Here we will use the nlme package to fit a linear
mixed-effect model. The grain yield Yield_tha
will be
modelled taking the Variety
, nitrogen application rate
Nitrogen_kgNha
and seeding rate
SeedRate_plantsm2
as fixed terms, and incorporating the
Site
and replicate (Rep
) structure of the
experiment in a random effect term.
library(nlme)
simple_model <- lme(
fixed = Yield_Tha ~ Variety * Nitrogen_kgNha * SeedRate_plantsm2,
random = ~ 1 | Site / Rep,
data = grain
)
We can check the confidence intervals for the effect sizes of the nitrogen treatments for this simple model:
simple_model.ints <- intervals(simple_model, which = "fixed")$fixed
simple_model.Neffects <- simple_model.ints[paste0("Nitrogen_kgNha", c(30, 60, 90)), ]
simple_model.Neffects
#> lower est. upper
#> Nitrogen_kgNha30 -0.17355028 0.0392950 0.2521403
#> Nitrogen_kgNha60 0.08045472 0.2933000 0.5061453
#> Nitrogen_kgNha90 0.09779306 0.3106383 0.5234836
Augmenting the yield model with soil moisture data
Next, we augment our modelling by including the SMIPS soil moisture
data as a covariate (perhaps anticipating that the soil moisture
improves the yield, but might reduce the effect of nitrogen applied to
the soil due to volatilisation).

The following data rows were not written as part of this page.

-- pv_equiv track=rewrite | github.com/golam-m-hossain/anubadok | anubadok/en_pp.py | process_for_noun_concatenation
-- ===== SOURCE A (Python) =====
-- def process_for_noun_concatenation(noun_tag_1: str, noun_tag_2: str, sentence_input: list) -> list:
--     """
--     Concatenate successive proper nouns (e.g., "Golam Mortuza Hossain" => "Golam.Mortuza.Hossain")
--     """
--     sentence_output = []
--     word_position = 0
--     last_NP_position = 0
--     word_NP_ind = False
--
--     for sts in sentence_input:
--         wds_array = sts.split('\t')
--         wds_array.extend([''] * (3 - len(wds_array)))  # Ensure at least 3 elements
--
--         if wds_array[1] == noun_tag_1 or wds_array[1] == noun_tag_2:
--             if not word_NP_ind:
--                 last_NP_position = word_position
--                 sentence_output.append(sts)
--                 word_NP_ind = True
--             else:
--                 ppst = sentence_output[last_NP_position]
--                 wds_tmp_array = ppst.split('\t')
--
--                 ppst = (
--                     f"{wds_tmp_array[0]}.{wds_array[0]}\t"
--                     f"{noun_tag_1}\t"
--                     f"{wds_tmp_array[0].lower()}.{wds_array[0].lower()}"
--                 )
--
--                 # Replace the first noun with concatenated version
--                 sentence_output[last_NP_position] = ppst
--                 word_position -= 1  # adjust position counter
--         else:
--             sentence_output.append(sts)
--             word_NP_ind = False  # reset
--
--         word_position += 1
--
--     return sentence_output
-- ===== SOURCE B (Python) =====
-- def process_for_noun_concatenation(noun_tag_1: str, noun_tag_2: str, sentence_input: list) -> list:
--     """
--     Concatenate successive proper nouns (e.g., "Golam Mortuza Hossain" => "Golam.Mortuza.Hossain")
--     Run-buffering rewrite: collect each maximal run of proper-noun tokens and emit it
--     in one flush, instead of repeatedly re-splitting and patching the output in place.
--     """
--     out = []
--     run = []  # (first_field, original_token) pairs of the current proper-noun run
--
--     def flush():
--         if len(run) == 1:
--             out.append(run[0][1])
--         elif run:
--             out.append('.'.join(f for f, _ in run)
--                        + '\t' + noun_tag_1 + '\t'
--                        + '.'.join(f.lower() for f, _ in run))
--         run.clear()
--
--     for sts in sentence_input:
--         fields = sts.split('\t')
--         fields += [''] * (3 - len(fields))
--         if fields[1] == noun_tag_1 or fields[1] == noun_tag_2:
--             run.append((fields[0], sts))
--         else:
--             flush()
--             out.append(sts)
--     flush()
--     return out
-- ===== Notes on version B (the rewrite author's own statement) =====
-- stated objective: simpler
-- what changed: B buffers each maximal run of proper-noun tokens as (first_field, token) pairs and emits the dotted merge in a single flush, removing A's word_position/last_NP_position counters, the re-splitting of the partially merged token, and the in-place patching of the output list.
import Mathlib
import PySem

To keep things simple, for each site
(and its associated nitrogen application date) we take an average of the
SMIPS-reported soil moisture index from the date of the nitrogen
application until 30 days after the application, which we will store in
a new column called SoilMoisture_avg
.
for (site in sites$Site) {
start_date <- unique(grain[which(grain$Site == site), "NitrogenDate"])[1]
dates <- seq(start_date, start_date + 30, by = "1 day")
smips <- smips_data[which(smips_data$Site == site & smips_data$Date %in% dates), ]
smips_avg <- mean(smips[["smips_smi_perc"]])
grain[which(grain$Site == site), "SoilMoisture_avg"] <- smips_avg
}
We can then add this average soil moisture as a fixed effect to the linear mixed-effect model:
augmented_model <- lme(
fixed = Yield_Tha ~ Variety * Nitrogen_kgNha * SeedRate_plantsm2
+ SoilMoisture_avg + SoilMoisture_avg:Nitrogen_kgNha,
random = ~ 1 | Site / Rep,
data = grain
)
The confidence intervals for the effect sizes of the nitrogen application treatments for this augmented model are then as follows:
augmented_model.ints <- intervals(augmented_model, which = "fixed")$fixed
augmented_model.Neffects <- augmented_model.ints[paste0("Nitrogen_kgNha", c(30, 60, 90)), ]
augmented_model.Neffects
#> lower est. upper
#> Nitrogen_kgNha30 -0.03984861 0.2000454 0.4399395
#> Nitrogen_kgNha60 0.31409573 0.5539898 0.7938838
#> Nitrogen_kgNha90 0.33961765 0.5795117 0.8194058
We can use ggplot2 plotting to graph the confidence intervals for the simple model versus the augmented model, and illuminate the difference attained when we include the soil moisture as a confounding term in our modelling:
library(ggplot2)
ci <- rbind(
data.frame(simple_model.Neffects, model = "Simple Model"),
data.frame(augmented_model.Neffects, model = "SMIPS-Augmented Model")
)
ci$term <- paste0("Nitrogen_kgNha", c(30, 60, 90))
pd <- position_dodge(-0.4)
ggplot(ci, aes(x = est., y = term, colour = model)) +
scale_y_discrete(limits = rev) +
geom_point(position = pd) +
geom_errorbarh(aes(xmin = lower, xmax = upper), position = pd, height = 0.2) +
labs(y = "predictor", x = "estimate")

Nitrogen effect estimates compared between the simple model and the SMIPS-augmented model.
From the comparison of the effect sizes for the nitrogen treatment, we can see that ignoring the effect of soil moisture in the simple model underestimates the direct nitrogen treatment effect. The augmented model, in contrast, accounts for the soil moisture and the potential nitrogen vaporisation that may occur in higher soil moisture conditions.